Symptoms: Cataracts always cause vision-related symptoms. Patients complain of blurry vision, cloudy vision, seeing double, trouble seeing at night, sensitivity to light, dullness of colors, seeing halos around lights, and frequent changes in eyeglass or contact lens prescription.

Diagnosis: Cataracts are easily diagnosed using the eye doctor’s fancy “slit lamp,” the ophthalmoscope (the hand-held thing the doctor uses up close to see in your eye), or by direct visualization.

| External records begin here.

-- split₀.go accumulator laws and split₀ = pvWords
theorem pvSplit0GoAcc : ∀ (l cur : List Char) (acc : List (List Char)),
    PySem.Chars.split₀.go l cur acc = acc.reverse ++ PySem.Chars.split₀.go l cur [] := by
  intro l
  induction l with
  | nil =>
    intro cur acc
    by_cases hc : cur = []
    · subst hc; simp [PySem.Chars.split₀.go]
    · simp [PySem.Chars.split₀.go, hc]
  | cons c rest ih =>
    intro cur acc
    by_cases hw : PySem.Chars.isspace c = true
    · cases cur with
      | nil =>
        simp only [PySem.Chars.split₀.go, hw, if_true, List.isEmpty_nil]
        exact ih [] acc
      | cons u us =>
        simp only [PySem.Chars.split₀.go, hw, if_true, List.isEmpty_cons, Bool.false_eq_true, if_false]
        rw [ih [] ((u :: us).reverse :: acc), ih [] [(u :: us).reverse]]
        simp
    · simp only [PySem.Chars.split₀.go, hw, Bool.false_eq_true, if_false]
      exact ih (c :: cur) acc

theorem pvSplit0GoOpen : ∀ (cs cur : List Char), cur ≠ [] →
    PySem.Chars.split₀.go cs cur [] =
      (cur.reverse ++ cs.takeWhile (fun d => !PySem.Chars.isspace d)) ::
        PySem.Chars.split₀ (cs.dropWhile (fun d => !PySem.Chars.isspace d)) := by
  intro cs
  induction cs with
  | nil =>
    intro cur hc
    simp [PySem.Chars.split₀.go, PySem.Chars.split₀, hc]
  | cons c rest ih =>
    intro cur hc
    obtain ⟨u, us, rfl⟩ := List.exists_cons_of_ne_nil hc
    by_cases hw : PySem.Chars.isspace c = true
    · simp only [PySem.Chars.split₀.go, hw, if_true, List.isEmpty_cons, Bool.false_eq_true, if_false]
      rw [pvSplit0GoAcc rest [] [(u :: us).reverse]]
      rw [List.dropWhile_cons_of_neg (by simp [hw]), List.takeWhile_cons_of_neg (by simp [hw])]
      have hsp : PySem.Chars.split₀ (c :: rest) = PySem.Chars.split₀ rest := by
        simp [PySem.Chars.split₀, PySem.Chars.split₀.go, hw]
      rw [hsp]
      simp [PySem.Chars.split₀]
    · simp only [PySem.Chars.split₀.go, hw, Bool.false_eq_true, if_false]
      rw [ih (c :: u :: us) (by simp)]
      rw [List.takeWhile_cons_of_pos (by simp [hw]), List.dropWhile_cons_of_pos (by simp [hw])]
      simp

theorem pvSplit0_eq_pvWords (cs : List Char) : PySem.Chars.split₀ cs = pvWords cs := by
  induction cs using pvWords.induct with
  | case1 => simp [PySem.Chars.split₀, PySem.Chars.split₀.go, pvWords]
  | case2 c cs hws ih =>
    have : PySem.Chars.split₀ (c :: cs) = PySem.Chars.split₀ cs := by
      simp [PySem.Chars.split₀, PySem.Chars.split₀.go, hws]
    rw [this, ih, pvWords]
    simp [hws]
  | case3 c cs hws ih =>
    have h1 : PySem.Chars.split₀ (c :: cs) = PySem.Chars.split₀.go cs [c] [] := by
      simp [PySem.Chars.split₀, PySem.Chars.split₀.go, hws]
    rw [h1, pvSplit0GoOpen cs [c] (by simp), ih]
    simp [pvWords, hws]

-- splitOn "'" = pvSplitQ
theorem pvSplitOnGo : ∀ (l : List Char) (fuel : Nat) (cur : List Char) (acc : List (List Char)),
    l.length < fuel →
    PySem.Chars.splitOn.go ['\''] fuel l cur acc = acc.reverse ++ pvMF cur.reverse (pvSplitQ l) := by
  intro l
  induction l with
  | nil =>
    intro fuel cur acc h
    cases fuel with
    | zero => omega
    | succ f => simp [PySem.Chars.splitOn.go, pvSplitQ, pvMF]
  | cons c rest ih =>
    intro fuel cur acc h
    cases fuel with
    | zero => omega
    | succ f =>
      have hlen : rest.length < f := by simpa using h
      by_cases hc : c = '\''
      · subst hc
        have hpre : (['\''].isPrefixOf ('\'' :: rest)) = true := by simp [List.isPrefixOf]
        simp only [PySem.Chars.splitOn.go, hpre, if_true]
        rw [show List.drop ['\''].length ('\'' :: rest) = rest by simp]
        rw [ih f [] (cur.reverse :: acc) hlen]
        simp only [List.reverse_nil]
        rw [pvMF_nil _ (pvSplitQ_ne_nil rest)]
        simp [pvSplitQ, pvMF]
      · have hpre : (['\''].isPrefixOf (c :: rest)) = false := by
          simp [List.isPrefixOf]; exact fun h => absurd h.symm hc
        simp only [PySem.Chars.splitOn.go, hpre, Bool.false_eq_true, if_false]
        rw [ih f (c :: cur) acc hlen]
        simp only [List.reverse_cons, pvSplitQ, hc, if_false, pvMF_pvMF]

theorem pvSplitOn_eq_pvSplitQ (l : List Char) :
    PySem.Chars.splitOn l ['\''] = pvSplitQ l := by
  unfold PySem.Chars.splitOn
  rw [pvSplitOnGo l (l.length + 1) [] [] (by omega)]
  simp [pvMF_nil _ (pvSplitQ_ne_nil l)]

-- pvF at a cons
theorem pvF_cons_ws {c : Char} (cs : List Char) (hw : PySem.Chars.isspace c = true) :
    pvF (c :: cs) = pvF cs := by
  simp [pvF, pvWords, hw]

theorem pvF_cons_not {c : Char} (cs : List Char) (hw : PySem.Chars.isspace c = false) :
    pvF (c :: cs) = pvSplitQ (c :: cs.takeWhile (fun d => !PySem.Chars.isspace d)) ++
      pvF (cs.dropWhile (fun d => !PySem.Chars.isspace d)) := by
  simp [pvF, pvWords, hw]

-- the automaton skips exactly the deleted characters
theorem pvTokGo_filter : ∀ (cs : List Char) (toks : List (List Char)) (cur : Option (List (List Char) × List Char)),
    pvTokGo cs toks cur = pvTokGo (cs.filter pvKeep) toks cur := by
  intro cs
  induction cs with
  | nil => intro toks cur; rfl
  | cons c cs ih =>
    intro toks cur
    by_cases hm : c ∈ (['\n', '.', '!', '?', ','] : List Char)
    · have hk : pvKeep c = false := by simp [pvKeep, hm]
      rw [List.filter_cons_of_neg (by simp [hk])]
      simp only [pvTokGo, if_pos hm]
      exact ih toks cur
    · have hk : pvKeep c = true := by simp [pvKeep, hm]
      rw [List.filter_cons_of_pos (by simp [hk])]
      by_cases hw : PySem.Chars.isspace c = true
      · cases cur with
        | none => simp only [pvTokGo, if_neg hm, hw, if_true]; exact ih toks none
        | some pr =>
          obtain ⟨ps, p⟩ := pr
          simp only [pvTokGo, if_neg hm, hw, if_true]
          exact ih _ none
      · by_cases hq : c = '\''
        · cases cur with
          | none => simp only [pvTokGo, if_neg hm, hw, Bool.false_eq_true, if_false, hq, if_true]; exact ih toks _
          | some pr =>
            obtain ⟨ps, p⟩ := pr
            simp only [pvTokGo, if_neg hm, hw, Bool.false_eq_true, if_false, hq, if_true]
            exact ih toks _
        · cases cur with
          | none => simp only [pvTokGo, if_neg hm, hw, Bool.false_eq_true, if_false, if_neg hq]; exact ih toks _
          | some pr =>
            obtain ⟨ps, p⟩ := pr
            simp only [pvTokGo, if_neg hm, hw, Bool.false_eq_true, if_false, if_neg hq]
            exact ih toks _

Some really dense cataracts can be seen by just looking at the patient’s eye. It’s the white thing in the center of the pupil.The need for surgical removal is determined by how much the cataract(s) affect the patient’s ability to see, especially at night, a determination the patient has to make himself.

The only treatment for cataracts is surgical removal of the damaged lens and replacement with an intraocular plastic lens containing a UV-A and UV-B filter to replace the focusing and filtering functions of the removed lens. There are all shapes, sizes, and types of intraocular lenses and people will claim theirs is state of the art and the latest thing. I say if you can see fine with whatever the ophthalmologist recommended and implanted, so be it! It doesn’t make much difference in my mind. There are “presbyopia-correcting IOL’s” which potentially help you see at all distances, not just one. But you may still will need reading glasses.

Depending on the surgeon’s preference, you may have both cataracts removed a day apart, or you may have to wait 2-4 weeks between eyes. I had one done, one day, and the other, the next and had no problems. You will need to put drops in the operated eye for several weeks after surgery to help prevent infection and keep the eye relaxed. My vision was immediately better, and for about two months I only needed reading glasses. But later, and ever since, I’ve needed corrective bifocals. My night vision, which was terrible before surgery, has been perfect since.

Is there anything you can do to prevent cataracts? Yes, you can wear wrap-around sunglasses that block both UV-A and UV-B rays to prevent both direct and reflective UV radiation from reaching the eye and damaging the lens. Eating fruits and vegetables helps by replacing the anti-oxidants produced by the lens which are lost through normal aging. Taking supplemental vitamin E and lutein have been shown to retard age-related cataracts as well. But since cataracts are an “age-related disease,” and there is nothing that stops aging, the development of cataracts is inevitable.

Dr. G’s Opinion: Cataracts are almost a fact of life. Just about everybody gets at least one. “Cataract surgery is very successful in restoring vision…and is the most frequently performed surgery in the United States.” Of the more than “3 million Americans undergoing cataract surgery every year…nine out of 10 people…regain good vision, somewhere between 20/20 and 20/40.” My feeling is there is no reason to delay cataract surgery once they are “ripe” and your vision is compromised. Cataract removal and intraocular lens implantation are very successful and rewarding procedures for patients. The benefits of improved visual acuity far, far outweigh any presumed risk from surgery.